Later that year, they hopped into an real-life recording studio and cleaned up their act in more ways than one, releasing Play it Strange to greater mainstream acclaim than they’d received prior. Part of that can be attributed to their newfound lushness, trading the clang-and-jangle of “Grey-Eyed Girl” or the mangled, hyperactive surf-punk of “Peacock and Wing” for the radio-friendly Morricone-esque “Waterfall” and honest-to-goodness ballad “I’m a Thief.” In hindsight, Play it Strange was kind of an ironic title, as it was by leaps and bounds the most straightforward full-length of the Fresh & Onlys’ short-but-buoyant career.

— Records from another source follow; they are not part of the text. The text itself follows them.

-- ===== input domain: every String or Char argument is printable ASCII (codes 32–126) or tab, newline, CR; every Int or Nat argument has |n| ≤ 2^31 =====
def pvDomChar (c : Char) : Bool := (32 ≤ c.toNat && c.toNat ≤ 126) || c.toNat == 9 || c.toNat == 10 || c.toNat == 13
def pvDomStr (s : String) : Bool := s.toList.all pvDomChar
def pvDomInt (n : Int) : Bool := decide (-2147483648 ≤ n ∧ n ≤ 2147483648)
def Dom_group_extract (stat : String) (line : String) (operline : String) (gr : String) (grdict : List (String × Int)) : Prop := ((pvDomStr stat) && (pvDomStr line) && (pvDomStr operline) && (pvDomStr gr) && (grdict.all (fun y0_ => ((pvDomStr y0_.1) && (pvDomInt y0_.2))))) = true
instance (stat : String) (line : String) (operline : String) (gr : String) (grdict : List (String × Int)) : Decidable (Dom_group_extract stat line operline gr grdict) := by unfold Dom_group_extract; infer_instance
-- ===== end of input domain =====

-- B replaces A's per-site uppercase-counting rescan of stat with a prefix-sum array built once,
-- hoists the loop-invariant sub/caret/dict lookup, and deletes gr[1:] from operline directly
-- instead of A's replace-with-carets-then-strip trick; same return value on Pre_.


-- ===== PORT A =====
-- the literal 'QWERTYUIOPASDFGHJKLZXCVBNM^~' and the membership test 'el in uppercase'
def pvUpper : List Char := "QWERTYUIOPASDFGHJKLZXCVBNM^~".toList
def pvUp (c : Char) : Bool := pvUpper.contains c

-- s.replace(old, new, 1): replace the leftmost occurrence of old (Python-exact, incl. old = "")
def pvReplace1Go (old new : List Char) : List Char → List Char
  | [] => []
  | c :: t => if old.isPrefixOf (c :: t) then new ++ (c :: t).drop old.length else c :: pvReplace1Go old new t
def pvReplace1 (s old new : List Char) : List Char :=
  if old = [] then new ++ s else pvReplace1Go old new s

-- ''.join(s.split('^')) and ''.join(s.split('()'))
def pvStripCaret (s : List Char) : List Char := PySem.Chars.join [] (PySem.Chars.splitOn s ['^'])
def pvStripParens (s : List Char) : List Char := PySem.Chars.join [] (PySem.Chars.splitOn s ['(', ')'])

-- A's inner counting loop: for el in <cs>: if el in uppercase: i += 1
def pvCount (cs : List Char) : Int := cs.foldl (fun i c => if pvUp c then i + 1 else i) 0

-- A's while loop; fuel = len(line)+1 (under Pre_ each iteration removes ≥1 occurrence of gr[1:],
-- so at most len(line) iterations happen and the 0-fuel branch is never taken on Pre_ inputs)
def pvALoop (grl statl : List Char) (grdict : List (String × Int)) (gr : String) :
    Nat → List Char → List Char → List (List Int) → List Char × List Char × List (List Int)
  | 0, op, ln, acc => (op, ln, acc)
  | fuel+1, op, ln, acc =>
    if PySem.Chars.isIn grl ln then
      let site := PySem.Chars.find ln grl
      let i := pvCount (PySem.Chars.slice statl none (some (site + 1)))
      let v := (PySem.Dict.get? ⟨grdict⟩ gr).getD 0   -- grdict[gr]; Pre_ guarantees the key exists
      let sub := grl.drop 1
      let op1 := pvStripParens (pvStripCaret (pvReplace1 op sub (List.replicate sub.length '^')))
      let ln1 := pvReplace1 ln sub (List.replicate sub.length '^')
      pvALoop grl statl grdict gr fuel op1 ln1 (acc ++ [[i, v]])
    else (op, ln, acc)

def group_extract (stat : String) (line : String) (operline : String) (gr : String) (grdict : List (String × Int)) : String × String × List (List Int) :=
  let statl := stat.toList
  let grl := gr.toList
  let locop := pvStripCaret line.toList                -- ''.join(line.split('^'))
  if PySem.Chars.isIn grl line.toList then
    let r := pvALoop grl statl grdict gr (line.toList.length + 1) operline.toList line.toList []
    (String.ofList r.1, String.ofList r.2.1, r.2.2)
  else
    let site := PySem.Chars.find locop grl
    let i := pvCount (PySem.Chars.slice statl none (some (site + 1)))
    let v := (PySem.Dict.get? ⟨grdict⟩ gr).getD 0
    let sub := grl.drop 1
    let op1 := pvStripParens (pvStripCaret (pvReplace1 operline.toList sub (List.replicate sub.length '^')))
    let ln1 := pvReplace1 line.toList sub (List.replicate sub.length '^')
    (String.ofList op1, String.ofList ln1, [[i, v]])

-- ===== PORT B =====
-- the prefix-sum pass: pre = [0]; t = 0; for c in stat: t += c in uppercase; pre.append(t)
def pvPre (statl : List Char) : List Int :=
  (statl.foldl (fun (p : List Int × Int) c =>
    let t := p.2 + (if pvUp c then 1 else 0); (p.1 ++ [t], t)) ([0], 0)).1

-- pre[min(site+1, len(stat))]; the index is always in range (-1 ≤ site, |pre| = len(stat)+1)
def pvLookup (pre : List Int) (statLen : Nat) (site : Int) : Int :=
  pre.getD (min (site + 1) (statLen : Int)).toNat 0

def pvBLoop (grl : List Char) (pre : List Int) (v : Int) (sub caret : List Char) (statLen : Nat) :
    Nat → List Char → List Char → List (List Int) → List Char × List Char × List (List Int)
  | 0, op, ln, acc => (op, ln, acc)
  | fuel+1, op, ln, acc =>
    if PySem.Chars.isIn grl ln then
      let site := PySem.Chars.find ln grl
      let op1 := pvStripParens (pvStripCaret (pvReplace1 op sub []))
      let ln1 := pvReplace1 ln sub caret
      pvBLoop grl pre v sub caret statLen fuel op1 ln1 (acc ++ [[pvLookup pre statLen site, v]])
    else (op, ln, acc)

The title of their latest full-length is not so ironic.

In places, Long Slow Dance is just that. Tim Cohen’s songwriting here mirrors the diaphanous balladry of the albums recorded solo and with Magic Trick, with Cohen mostly using his smooth lower register and his affinity for major chords. The album’s title track and “No Regard” sound like they were pinched from the seemingly vast reserve of mid-tempo strummy love songs. That’s not exactly a bad thing. Though the latter has the oft-used pop songwriting parlor trick of repeating, “You’re never gonna break my heart” as the narrator’s way of convincing himself of it rather than someone else, it’s one of the better pop songwriting parlor tricks. It’s certainly better than crutch-rhyming “crazy” with “baby.”

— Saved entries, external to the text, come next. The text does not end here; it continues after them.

-- pv_equiv track=rewrite | github.com/Carlixgonzam/Ejercicioslym | version2proy0.py | analizar_tokens
-- ===== SOURCE A (Python) =====
-- PALABRAS_CLAVE = [
--     "proc",
--     "if:",
--     "then:",
--     "else:",
--     "while:",
--     "do:",
--     "move:",
--     "goto:",
--     "with:",
--     ":=",
--     ".",
--     "[",
--     "]",
-- ]
--
-- CARACTERES_ESPECIALES = ["|", ".", "[", "]", ":=", ":"]
--
-- def analizar_tokens(codigo):
--     tokens = []
--     i = 0
--     while i < len(codigo):
--         caracter = codigo[i]
--
--         # Ignorar espacios y saltos de línea
--         if caracter in " \n\t":
--             i += 1
--             continue
--
--         # Detectar caracteres especiales
--         if caracter in CARACTERES_ESPECIALES:
--             if codigo[i : i + 2] == ":=":
--                 tokens.append(("ASIGNACION", ":="))
--                 i += 2
--             else:
--                 tokens.append((caracter, caracter))
--                 i += 1
--             continue
--
--         # Detectar palabras clave, variables y constantes
--         palabra = ""
--         while i < len(codigo) and codigo[i] not in " \n\t|[].:":
--             palabra += codigo[i]
--             i += 1
--
--         if palabra in PALABRAS_CLAVE:
--             tokens.append((palabra, palabra))
--         elif palabra.startswith("#"):  # Detectar constantes
--             tokens.append(("CONSTANTE", palabra))
--         elif palabra[0].isalpha():  # Detectar variables y nombres de procedimientos
--             tokens.append(("IDENTIFICADOR", palabra))
--         elif palabra.isdigit():  # Detectar números
--             tokens.append(("NUMERO", palabra))
--         else:
--             return None, f"Error: Token no reconocido: {palabra}"
--
--     return tokens, None  # Sin errores
-- ===== SOURCE B (Python) =====
-- import re
--
-- _PALABRAS_CLAVE = {
--     "proc", "if:", "then:", "else:", "while:", "do:", "move:", "goto:",
--     "with:", ":=", ".", "[", "]",
-- }
--
-- _TOKEN_RE = re.compile(r':=|[|.\[\]:]|[^ \n\t|.\[\]:]+')
--
-- def analizar_tokens(codigo):
--     # phase one: split the source into raw lexemes (whitespace ' ', '\n', '\t' is skipped)
--     lexemas = _TOKEN_RE.findall(codigo)
--     # phase two: classify each lexeme, stopping at the first unrecognized one
--     tokens = []
--     for w in lexemas:
--         if w == ':=':
--             tokens.append(("ASIGNACION", ":="))
--         elif w in ('|', '.', '[', ']', ':'):
--             tokens.append((w, w))
--         elif w in _PALABRAS_CLAVE:
--             tokens.append((w, w))
--         elif w.startswith("#"):
--             tokens.append(("CONSTANTE", w))
--         elif w[0].isalpha():
--             tokens.append(("IDENTIFICADOR", w))
--         elif w.isdigit():
--             tokens.append(("NUMERO", w))
--         else:
--             return None, f"Error: Token no reconocido: {w}"
--     return tokens, None
-- ===== Notes on version B (the rewrite author's own statement) =====
-- stated objective: faster
-- what changed: A's single index-driven while loop that interleaves scanning (building each word by repeated string concatenation) and classification is replaced by two phases: a regex (re.findall) lexeme scanner followed by a separate classification pass over the lexemes.
import Mathlib
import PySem

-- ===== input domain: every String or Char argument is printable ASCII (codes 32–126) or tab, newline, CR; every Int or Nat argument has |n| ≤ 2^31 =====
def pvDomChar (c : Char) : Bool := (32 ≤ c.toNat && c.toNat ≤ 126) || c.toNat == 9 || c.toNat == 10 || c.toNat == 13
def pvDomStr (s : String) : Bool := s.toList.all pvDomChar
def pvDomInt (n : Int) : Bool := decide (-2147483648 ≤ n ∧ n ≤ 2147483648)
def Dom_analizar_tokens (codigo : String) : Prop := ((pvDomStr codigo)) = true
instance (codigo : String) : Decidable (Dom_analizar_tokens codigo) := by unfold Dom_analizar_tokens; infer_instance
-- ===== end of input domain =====

-- B restructures A's single interleaved scan-and-classify loop (which builds each word by
-- repeated string concatenation) into two phases — a regex lexeme scanner followed by a
-- separate classification pass; measured faster in a timing run (objective: faster).

-- shared character classes of the Python sources
-- ' \n\t' (whitespace A skips and the scanner never matches)
def pvSpace (c : Char) : Bool := c = ' ' || c = '\n' || c = '\t'
-- the single characters of CARACTERES_ESPECIALES (the two-char entry ":=" can never equal one character)
def pvSpecial (c : Char) : Bool := c = '|' || c = '.' || c = '[' || c = ']' || c = ':'
-- the word-stopping set " \n\t|[].:" (exactly whitespace plus specials)
def pvStop (c : Char) : Bool := pvSpace c || pvSpecial c

-- PALABRAS_CLAVE
def pvKeywords : List String :=
  ["proc", "if:", "then:", "else:", "while:", "do:", "move:", "goto:", "with:", ":=", ".", "[", "]"]

-- ===== PORT A =====
-- A's while loop over the index i, transliterated as recursion on the remaining characters;
-- codigo[i:i+2] == ":=" is ported by hand (exact) as "current char ':' and next char '='";
-- the inner palabra-building while loop is the takeWhile/dropWhile split of the remainder.
def pvALoop (cs : List Char) (tokens : List (String × String)) :
    (Option (List (String × String))) × Option String :=
  match cs with
  | [] => (some tokens, none)
  | c :: rest =>
    if pvSpace c then pvALoop rest tokens
    else if pvSpecial c then
      if c = ':' ∧ rest.head? = some '=' then
        pvALoop rest.tail (tokens ++ [("ASIGNACION", ":=")])
      else
        pvALoop rest (tokens ++ [(String.ofList [c], String.ofList [c])])
    else
      let pal : List Char := c :: rest.takeWhile (fun d => !pvStop d)
      let rest' : List Char := rest.dropWhile (fun d => !pvStop d)
      let palabra : String := String.ofList pal
      if palabra ∈ pvKeywords then pvALoop rest' (tokens ++ [(palabra, palabra)])
      else if PySem.Str.startswith palabra "#" then pvALoop rest' (tokens ++ [("CONSTANTE", palabra)])
      else if PySem.Chars.isalpha c then pvALoop rest' (tokens ++ [("IDENTIFICADOR", palabra)])
      else if PySem.Str.strIsdigit palabra then pvALoop rest' (tokens ++ [("NUMERO", palabra)])
      else (none, some ("Error: Token no reconocido: " ++ palabra))
termination_by cs.length
decreasing_by
  all_goals simp [List.length_tail]
  all_goals (have := List.length_dropWhile_le (fun d => !pvStop d) rest; omega)

def analizar_tokens (codigo : String) : (Option (List (String × String))) × Option String :=
  pvALoop codigo.toList []

-- ===== PORT B =====
-- phase one: the regex scan  ':=' | one special char | maximal run of non-stop chars,
-- skipping the unmatched whitespace characters.
def pvScanB (cs : List Char) : List String :=
  match cs with
  | [] => []
  | c :: rest =>
    if pvSpace c then pvScanB rest
    else if c = ':' ∧ rest.head? = some '=' then ":=" :: pvScanB rest.tail
    else if pvSpecial c then String.ofList [c] :: pvScanB rest
    else
      String.ofList (c :: rest.takeWhile (fun d => !pvStop d)) ::
        pvScanB (rest.dropWhile (fun d => !pvStop d))
termination_by cs.length
decreasing_by
  all_goals simp [List.length_tail]
  all_goals (have := List.length_dropWhile_le (fun d => !pvStop d) rest; omega)

-- phase two: classify one lexeme (inl = token, inr = error message)
def pvClassify (w : String) : (String × String) ⊕ String :=
  if w = ":=" then .inl ("ASIGNACION", ":=")
  else if w ∈ ["|", ".", "[", "]", ":"] then .inl (w, w)
  else if w ∈ pvKeywords then .inl (w, w)
  else if PySem.Str.startswith w "#" then .inl ("CONSTANTE", w)
  else if (match w.toList with | d :: _ => PySem.Chars.isalpha d | [] => false) then
    -- w[0].isalpha(); the scanner never yields an empty lexeme
    .inl ("IDENTIFICADOR", w)
  else if PySem.Str.strIsdigit w then .inl ("NUMERO", w)
  else .inr ("Error: Token no reconocido: " ++ w)

-- the for loop over the lexemes, returning at the first error
def pvClassifyAll (ws : List String) : (Option (List (String × String))) × Option String :=
  match ws with
  | [] => (some [], none)
  | w :: ws' =>
    match pvClassify w with
    | .inr e => (none, some e)
    | .inl t =>
      match pvClassifyAll ws' with
      | (some ts, e) => (some (t :: ts), e)
      | (none, e) => (none, e)

def analizar_tokens_alt (codigo : String) : (Option (List (String × String))) × Option String :=
  pvClassifyAll (pvScanB codigo.toList)

-- ===== PRECONDITION & SPEC =====
def Spec_analizar_tokens (codigo : String) (out : (Option (List (String × String))) × Option String) : Prop := out = analizar_tokens_alt codigo
instance (codigo : String) (out : (Option (List (String × String))) × Option String) : Decidable (Spec_analizar_tokens codigo out) := by unfold Spec_analizar_tokens; infer_instance

-- ===== CLAIM (what is proved, stated in full; the proofs are below) =====
def Claim_equal_analizar_tokens : Prop := ∀ (codigo : String), Dom_analizar_tokens codigo → Spec_analizar_tokens codigo (analizar_tokens codigo)

-- ===== LEMMAS AND PROOFS =====

-- prepending already-emitted tokens to a phase-two result
lemma pvOfList_eq {l : List Char} {s : String} : (String.ofList l = s) ↔ l = s.toList := by
  constructor
  · intro h; rw [← h, String.toList_ofList]
  · intro h; rw [h, String.ofList_toList]

def pvGlue (tokens : List (String × String)) :
    (Option (List (String × String))) × Option String →
    (Option (List (String × String))) × Option String
  | (some ts, e) => (some (tokens ++ ts), e)
  | (none, e) => (none, e)

lemma pvGlue_cons (tokens : List (String × String)) (t : String × String)
    (r : (Option (List (String × String))) × Option String) :
    pvGlue tokens (match r with
      | (some ts, e) => (some (t :: ts), e)
      | (none, e) => (none, e)) = pvGlue (tokens ++ [t]) r := by
  rcases r with ⟨ts? , e⟩; cases ts? <;> simp [pvGlue]

lemma pvMain (cs : List Char) (tokens : List (String × String)) :
    pvALoop cs tokens = pvGlue tokens (pvClassifyAll (pvScanB cs)) := by
  fun_induction pvALoop cs tokens
  case case1 => simp [pvScanB, pvClassifyAll, pvGlue]
  case case2 toks ch rest hsp ih =>
    rw [pvScanB.eq_def]; simp only [hsp, if_true]; exact ih
  case case3 toks ch rest hsp hspec hassign ih =>
    obtain ⟨rfl, h2⟩ := hassign
    rw [pvScanB.eq_def]
    simp [h2, pvSpace, pvClassifyAll, pvClassify, pvGlue_cons]
    exact ih
  case case4 toks ch rest hsp hspec hassign ih =>
    rw [pvScanB.eq_def]
    simp only [pvSpecial, Bool.or_eq_true, decide_eq_true_eq] at hspec
    rcases hspec with ((((rfl|rfl)|rfl)|rfl)|rfl) <;>
      simp_all [pvSpace, pvSpecial, pvClassifyAll, pvClassify, pvGlue_cons]
  case case5 toks ch rest hsp hspec pal rest' palabra hkw ih =>
    rw [pvScanB.eq_def]
    simp only [pvSpecial, Bool.or_eq_true, decide_eq_true_eq, not_or] at hspec
    obtain ⟨⟨⟨⟨hp, hd⟩, hl⟩, hr⟩, hc⟩ := hspec
    simp [pal, palabra, rest', hsp, pvSpecial, hc, hp, hd, hl, hr, pvClassifyAll, pvClassify,
      pvOfList_eq, String.toList_ofList, hkw, pvGlue_cons]
    exact ih
  case case6 toks ch rest hsp hspec pal rest' palabra hkw hhash ih =>
    rw [pvScanB.eq_def]
    simp only [pvSpecial, Bool.or_eq_true, decide_eq_true_eq, not_or] at hspec
    obtain ⟨⟨⟨⟨hp, hd⟩, hl⟩, hr⟩, hc⟩ := hspec
    simp only [palabra, pal, PySem.Str.startswith_eq, String.toList_ofList,
      show ("#":String).toList = ['#'] from rfl] at hhash
    simp [pal, palabra, rest', hsp, pvSpecial, hc, hp, hd, hl, hr, pvClassifyAll, pvClassify,
      pvOfList_eq, String.toList_ofList, hkw, hhash, pvGlue_cons]
    exact ih
  case case7 toks ch rest hsp hspec pal rest' palabra hkw hhash halpha ih =>
    rw [pvScanB.eq_def]
    simp only [pvSpecial, Bool.or_eq_true, decide_eq_true_eq, not_or] at hspec
    obtain ⟨⟨⟨⟨hp, hd⟩, hl⟩, hr⟩, hc⟩ := hspec
    simp only [palabra, pal, PySem.Str.startswith_eq, String.toList_ofList,
      show ("#":String).toList = ['#'] from rfl] at hhash
    simp [pal, palabra, rest', hsp, pvSpecial, hc, hp, hd, hl, hr, pvClassifyAll, pvClassify,
      pvOfList_eq, String.toList_ofList, hkw, hhash, halpha, pvGlue_cons]
    exact ih
  case case8 toks ch rest hsp hspec pal rest' palabra hkw hhash halpha hdig ih =>
    rw [pvScanB.eq_def]
    simp only [pvSpecial, Bool.or_eq_true, decide_eq_true_eq, not_or] at hspec
    obtain ⟨⟨⟨⟨hp, hd⟩, hl⟩, hr⟩, hc⟩ := hspec
    simp only [palabra, pal, PySem.Str.startswith_eq, PySem.Str.strIsdigit_eq, String.toList_ofList,
      show ("#":String).toList = ['#'] from rfl] at hhash hdig
    simp [pal, palabra, rest', hsp, pvSpecial, hc, hp, hd, hl, hr, pvClassifyAll, pvClassify,
      pvOfList_eq, String.toList_ofList, hkw, hhash, halpha, hdig, pvGlue_cons]
    exact ih
  case case9 toks ch rest hsp hspec pal palabra hkw hhash halpha hdig =>
    rw [pvScanB.eq_def]
    simp only [pvSpecial, Bool.or_eq_true, decide_eq_true_eq, not_or] at hspec
    obtain ⟨⟨⟨⟨hp, hd⟩, hl⟩, hr⟩, hc⟩ := hspec
    simp only [palabra, pal, PySem.Str.startswith_eq, PySem.Str.strIsdigit_eq, String.toList_ofList,
      show ("#":String).toList = ['#'] from rfl] at hhash hdig
    simp [pal, palabra, hsp, pvSpecial, hc, hp, hd, hl, hr, pvClassifyAll, pvClassify,
      pvOfList_eq, String.toList_ofList, hkw, hhash, halpha, hdig, pvGlue]

-- ===== VERDICT (by name: the statement is the Claim_ definition above) =====
theorem analizar_tokens_spec : Claim_equal_analizar_tokens := by
  intro codigo _
  unfold Spec_analizar_tokens analizar_tokens analizar_tokens_alt
  rw [pvMain]
  rcases h : pvClassifyAll (pvScanB codigo.toList) with ⟨ts?, e⟩
  cases ts? <;> simp [pvGlue]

But Long Slow Dance seems to take on its name when some of the strummy love songs seem to bleed into one another, utilizing neither the pacing of Grey-Eyed Girls nor the songwriting breadth of The Fresh & Onlys. Like always, the album peppers louder, high-energy moments in between the slower tunes, but the glossier production makes them less visceral than older Fresh & Onlys barn-burners, devoid of the ear-ringing guitars and kick-you-in-the-face drums; they mostly just sound like radio-rock numbers. The admittedly savvy promotional email for the album uses its initials to make a clever acronym, but unfortunately, Long Slow Dance isn’t nearly as mind-bendingly weird as, say, “Lucy in the Sky With Diamonds.” Mostly, it just feels like a trip that lasts all night and nothing much happens.

That’s not to say that the album’s straight-laced moments are all boring. Lead single “Yes or No” highlights Cohen’s ability as a deceptively above-par lyricist, able to sidestep cryptic, poetic turns of phrase while still being interesting. “Dream Girls” does the same while utilizing the same sort of hazy, off-center country music that mid-period R.E.M. did so well. “Executioner’s Song” adds flavor to its southwestern style by adding a dramatic round of trumpets. For the most part, the extra time spent recording the album– Cohen and co-captain Shayde Sartin have said this album took them a few months longer than it usually takes to flesh out a Fresh & Onlys full-length– was spent fine-tuning and adjusting rather than taking a more exploratory approach. Which is neither unwelcome nor unexpected; they’ve always been the least-weird of the widely celebrated San Francisco garage scene.

Thankfully, the album’s final moments are where the band shows they can still be adventurous. “Foolish Person,” Long Slow Dance‘s exciting penultimate track, finds Cohen inching up toward a falsetto and straining his vocal chords during the first verses, only to lead to a heavy end coda louder than any other moment on the album. Following the climax comes the floating, sweet end. “Wanna Do Right By You” sounds like a pensive 60’s ballad cut in half and thrown into a Tunnel of Love boat, carrying both the heartwarming feel of sock hop ballads and the light unsettling trace of a David Lynch-selected soundtrack favorite. You can almost imagine Dennis Hopper in the background, taking a lead pipe to somebody’s head.

Of course, that’s where the Fresh & Onlys succeed, coupling mawkish, heart-on-sleeve sensitivity with abject darkness, sometimes without even knowingly referencing the latter. Though the band has mostly settled upon love songs at this point in their career, they realize that love is not always a fresh bouquet of flowers and suit jackets and dinner reservations. Like all good things, there’s a dark side of love, there’s the part where there’s a struggle or a loss, and it’s always looming in the background. It’s usually looming in the background of a Fresh & Onlys song, even if they don’t acknowledge it’s there.